Task =
The word to look for is "scan". Report every line of the entries below that has it.

Saved entries =
::::
-- pv_equiv track=rewrite | github.com/Mr-SUBRATA/TravelMate | TravelMate/backend/ml-service/app/core/group_harmony.py | _calculate_priority_distribution
-- ===== SOURCE A (Python) =====
-- from typing import List, Dict, Optional, Tuple
--
-- def _calculate_priority_distribution(
--                                     itinerary: List[Dict],
--                                     users: List[Dict]) -> Dict:
--     """
--     Calculate who got priority on which days
--     """
--     distribution = {user['name']: 0 for user in users}
--
--     for day in itinerary:
--         priority_user = day.get('priority_user')
--         if priority_user in distribution:
--             distribution[priority_user] += 1
--
--     return distribution
-- ===== SOURCE B (Python) =====
-- def _calculate_priority_distribution(itinerary, users):
--     # Per-user brute-force scan: for each user, count matching days directly.
--     return {user['name']: sum(1 for day in itinerary
--                               if day.get('priority_user') == user['name'])
--             for user in users}
-- ===== Notes on version B (the rewrite author's own statement) =====
-- stated objective: alternative
-- what changed: B drops A's tallying dict entirely: for each user it scans the itinerary and counts days whose priority_user equals that name (nested brute-force scan, O(u*i)), instead of A's zero-initialised dict incremented in one itinerary pass.
import Mathlib
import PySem

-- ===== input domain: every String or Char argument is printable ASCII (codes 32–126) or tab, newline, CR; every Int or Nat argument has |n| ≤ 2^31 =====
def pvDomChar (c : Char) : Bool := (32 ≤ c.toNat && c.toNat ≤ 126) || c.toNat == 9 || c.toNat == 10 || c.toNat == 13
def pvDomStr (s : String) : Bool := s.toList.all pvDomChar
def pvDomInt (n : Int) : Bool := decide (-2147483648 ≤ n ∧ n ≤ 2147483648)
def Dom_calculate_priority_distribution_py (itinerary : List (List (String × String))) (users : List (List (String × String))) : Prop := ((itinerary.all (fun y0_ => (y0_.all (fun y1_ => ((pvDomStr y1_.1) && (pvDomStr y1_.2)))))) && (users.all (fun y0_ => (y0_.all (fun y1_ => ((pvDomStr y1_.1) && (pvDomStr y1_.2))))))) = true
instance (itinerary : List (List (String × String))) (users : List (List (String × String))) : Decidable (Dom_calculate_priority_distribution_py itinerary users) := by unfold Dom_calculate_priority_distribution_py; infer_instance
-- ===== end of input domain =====

-- B replaces A's tallying dict with a per-user brute-force scan of the itinerary (alternative
-- algorithm, O(u*i) instead of O(u+i)); return-value equivalence only.
-- dict.get / dict[k] on the input association lists = first-match lookup via PySem.Dict.mk.
def pvGet (d : List (String × String)) (k : String) : Option String := (PySem.Dict.mk d).get? k

-- user['name']; the .getD "" is unreachable under Pre_ (every user dict contains "name").
def pvName (u : List (String × String)) : String := (pvGet u "name").getD ""

-- the body of A's `for day in itinerary` loop
def pvStepA (d : PySem.Dict String Int) (day : List (String × String)) : PySem.Dict String Int :=
  match pvGet day "priority_user" with
  | some p => if d.contains p then d.modify p 0 (· + 1) else d
  | none => d

-- ===== PORT A =====
def calculate_priority_distribution_py (itinerary : List (List (String × String))) (users : List (List (String × String))) : List (String × Int) :=
  let distribution : PySem.Dict String Int :=
    users.foldl (fun d u => d.insert (pvName u) 0) PySem.Dict.empty
  (itinerary.foldl pvStepA distribution).items

-- ===== PORT B =====
-- B's inner sum(1 for day in itinerary if day.get('priority_user') == user['name'])
def pvCountB (itinerary : List (List (String × String))) (k : String) : Int :=
  itinerary.foldl (fun acc day => if pvGet day "priority_user" == some k then acc + 1 else acc) 0

def calculate_priority_distribution_py_alt (itinerary : List (List (String × String))) (users : List (List (String × String))) : List (String × Int) :=
  (users.foldl (fun d u => d.insert (pvName u) (pvCountB itinerary (pvName u))) PySem.Dict.empty).items

-- ===== PRECONDITION & SPEC =====
-- Pre_ excludes exactly the inputs where A raises KeyError: a user dict without a 'name' key.
def Pre_calculate_priority_distribution_py (_itinerary : List (List (String × String))) (users : List (List (String × String))) : Prop :=
  ∀ u ∈ users, (pvGet u "name").isSome = true
instance (itinerary : List (List (String × String))) (users : List (List (String × String))) : Decidable (Pre_calculate_priority_distribution_py itinerary users) := by unfold Pre_calculate_priority_distribution_py; infer_instance

def pvWitness_calculate_priority_distribution_py : (List (List (String × String))) × (List (List (String × String))) :=
  ([[("priority_user", "amy")], [("priority_user", "bob")], []], [[("name", "amy")], [("name", "cat")]])

def Spec_calculate_priority_distribution_py (itinerary : List (List (String × String))) (users : List (List (String × String))) (out : List (String × Int)) : Prop := out = calculate_priority_distribution_py_alt itinerary users
instance (itinerary : List (List (String × String))) (users : List (List (String × String))) (out : List (String × Int)) : Decidable (Spec_calculate_priority_distribution_py itinerary users out) := by unfold Spec_calculate_priority_distribution_py; infer_instance

-- ===== CLAIM (what is proved, stated in full; the proofs are below) =====
def Claim_equal_calculate_priority_distribution_py : Prop := ∀ (itinerary : List (List (String × String))) (users : List (List (String × String))), Dom_calculate_priority_distribution_py itinerary users → Pre_calculate_priority_distribution_py itinerary users → Spec_calculate_priority_distribution_py itinerary users (calculate_priority_distribution_py itinerary users)

-- ===== LEMMAS AND PROOFS =====

lemma pvStepA_none {day : List (String × String)} (h : pvGet day "priority_user" = none)
    (d : PySem.Dict String Int) : pvStepA d day = d := by
  simp [pvStepA, h]

lemma pvStepA_some {day : List (String × String)} {p : String}
    (h : pvGet day "priority_user" = some p) (d : PySem.Dict String Int) :
    pvStepA d day = if d.contains p then d.modify p 0 (· + 1) else d := by
  simp [pvStepA, h]

-- A's itinerary loop never changes the key list.
lemma keys_loopA (itinerary : List (List (String × String))) (d : PySem.Dict String Int) :
    (itinerary.foldl pvStepA d).keys = d.keys := by
  induction itinerary generalizing d with
  | nil => rfl
  | cons day rest ih =>
    simp only [List.foldl_cons]
    rw [ih]
    cases hday : pvGet day "priority_user" with
    | none => rw [pvStepA_none hday]
    | some p =>
      rw [pvStepA_some hday]
      by_cases h : d.contains p = true
      · rw [if_pos h, PySem.Dict.keys_modify]
        exact PySem.Dict.keys_insert_of_contains _ _ h
      · rw [if_neg h]

-- A's itinerary loop, read at a present key, adds the number of days whose priority is that key.
lemma getD_loopA (itinerary : List (List (String × String))) (d : PySem.Dict String Int)
    (k : String) (hk : d.contains k = true) :
    (itinerary.foldl pvStepA d).getD k 0
    = d.getD k 0 + ((itinerary.map (fun day => pvGet day "priority_user")).count (some k) : Int) := by
  induction itinerary generalizing d with
  | nil => simp
  | cons day rest ih =>
    simp only [List.foldl_cons, List.map_cons, List.count_cons]
    cases hday : pvGet day "priority_user" with
    | none =>
      rw [pvStepA_none hday, ih d hk]
      simp
    | some p =>
      rw [pvStepA_some hday]
      by_cases hc : d.contains p = true
      · rw [if_pos hc, ih _ (by rw [PySem.Dict.contains_modify]; simp [hk]),
            PySem.Dict.getD_modify]
        by_cases hpk : k = p
        · subst hpk
          simp only [beq_self_eq_true, if_true]
          push_cast; ring
        · rw [if_neg hpk]
          have : (some p == some k) = false := by
            simp [beq_eq_false_iff_ne]; exact fun h => hpk h.symm
          simp [this]
      · rw [if_neg hc, ih d hk]
        have hpk : ¬ k = p := fun h => hc (h ▸ hk)
        have : (some p == some k) = false := by
          simp [beq_eq_false_iff_ne]; exact fun h => hpk h.symm
        simp [this]

-- zero-initialisation: every lookup in A's initial dict is 0.
lemma getD_init (users : List (List (String × String))) (d : PySem.Dict String Int)
    (hd : ∀ k, d.getD k 0 = 0) (k : String) :
    (users.foldl (fun d u => d.insert (pvName u) 0) d).getD k 0 = 0 := by
  induction users generalizing d with
  | nil => exact hd k
  | cons u rest ih =>
    simp only [List.foldl_cons]
    exact ih _ (fun j => by rw [PySem.Dict.getD_insert]; split <;> simp [hd])

-- B's inner scan counts the itinerary entries whose priority_user equals k.
lemma pvCountB_eq_count (itinerary : List (List (String × String))) (k : String) :
    pvCountB itinerary k
    = ((itinerary.map (fun day => pvGet day "priority_user")).count (some k) : Int) := by
  unfold pvCountB
  induction itinerary with
  | nil => simp
  | cons day rest ih =>
    simp only [List.foldl_cons, List.map_cons, List.count_cons]
    by_cases h : pvGet day "priority_user" = some k
    · have hfold : ∀ (l : List (List (String × String))) (a : Int),
          l.foldl (fun acc day => if pvGet day "priority_user" == some k then acc + 1 else acc) a
          = a + l.foldl (fun acc day => if pvGet day "priority_user" == some k then acc + 1 else acc) 0 := by
        intro l
        induction l with
        | nil => simp
        | cons x xs ihx =>
          intro a
          simp only [List.foldl_cons]
          by_cases hx : pvGet x "priority_user" == some k
          · rw [if_pos hx, if_pos hx, ihx (a+1), ihx (0+1)]; ring
          · rw [if_neg hx, if_neg hx]; exact ihx a
      simp only [h, beq_self_eq_true, if_true]
      rw [hfold rest (0+1), ih]
      push_cast; ring
    · have : (pvGet day "priority_user" == some k) = false := by
        simp [beq_eq_false_iff_ne]; exact h
      simp only [this]
      simpa using ih

-- B's users loop, read at any key: g of that key if it is some user's name, else unchanged.
lemma getD_loopB (users : List (List (String × String))) (g : String → Int)
    (d : PySem.Dict String Int) (k : String) :
    (users.foldl (fun d u => d.insert (pvName u) (g (pvName u))) d).getD k 0
    = if k ∈ users.map pvName then g k else d.getD k 0 := by
  induction users generalizing d with
  | nil => simp
  | cons u rest ih =>
    simp only [List.foldl_cons, List.map_cons, List.mem_cons]
    rw [ih]
    by_cases hmem : k ∈ rest.map pvName
    · simp [hmem]
    · rw [PySem.Dict.getD_insert]
      by_cases he : k = pvName u <;> simp [he, hmem]

-- ===== VERDICT (by name: the statement is the Claim_ definition above) =====
theorem calculate_priority_distribution_py_spec : Claim_equal_calculate_priority_distribution_py := by
  intro itinerary users _ _
  unfold Spec_calculate_priority_distribution_py
  simp only [calculate_priority_distribution_py, calculate_priority_distribution_py_alt]
  set dist0 : PySem.Dict String Int :=
    users.foldl (fun d u => d.insert (pvName u) 0) PySem.Dict.empty with hdist0
  set dB : PySem.Dict String Int :=
    users.foldl (fun d u => d.insert (pvName u) (pvCountB itinerary (pvName u))) PySem.Dict.empty with hdB
  set dA : PySem.Dict String Int := itinerary.foldl pvStepA dist0 with hdA
  have hkeys0 : dist0.keys = PySem.Set.update (PySem.Dict.empty : PySem.Dict String Int).keys (users.map pvName) := by
    rw [hdist0]; exact PySem.Dict.keys_foldl_insert_key users pvName _ _
  have hkeysB : dB.keys = dist0.keys := by
    rw [hdB, hkeys0]; exact PySem.Dict.keys_foldl_insert_key users pvName _ _
  have hkeysA : dA.keys = dist0.keys := keys_loopA itinerary dist0
  have hnd0 : dist0.keys.Nodup :=
    PySem.Dict.nodup_keys_foldl_insert_key users pvName _ _ PySem.Dict.nodup_keys_empty
  have hndA : dA.keys.Nodup := hkeysA ▸ hnd0
  have hndB : dB.keys.Nodup := hkeysB ▸ hnd0
  have hmem : ∀ k ∈ dist0.keys, k ∈ users.map pvName := by
    intro k hk
    rw [hkeys0] at hk
    rcases (PySem.Set.mem_update _ _ _).mp hk with h | h
    · simpa using h
    · exact h
  rw [PySem.Dict.items_eq_map_keys dA hndA 0, PySem.Dict.items_eq_map_keys dB hndB 0,
      hkeysA, hkeysB]
  apply List.map_congr_left
  intro k hk
  have hcont : dist0.contains k = true := by
    rw [PySem.Dict.contains_iff_mem_keys]; exact hk
  have hA : dA.getD k 0 = ((itinerary.map (fun day => pvGet day "priority_user")).count (some k) : Int) := by
    rw [hdA, getD_loopA itinerary dist0 k hcont, getD_init users PySem.Dict.empty (fun j => PySem.Dict.getD_empty _ _) k]
    ring
  have hB : dB.getD k 0 = pvCountB itinerary k := by
    rw [hdB, getD_loopB users (fun n => pvCountB itinerary n) PySem.Dict.empty k]
    simp [hmem k hk]
  rw [hA, hB, pvCountB_eq_count]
::::
Solution to this exercise =
--     # Per-user brute-force scan: for each user, count matching days directly.
-- what changed: B drops A's tallying dict entirely: for each user it scans the itinerary and counts days whose priority_user equals that name (nested brute-force scan, O(u*i)), instead of A's zero-initialised dict incremented in one itinerary pass.
-- B replaces A's tallying dict with a per-user brute-force scan of the itinerary (alternative
-- B's inner scan counts the itinerary entries whose priority_user equals k.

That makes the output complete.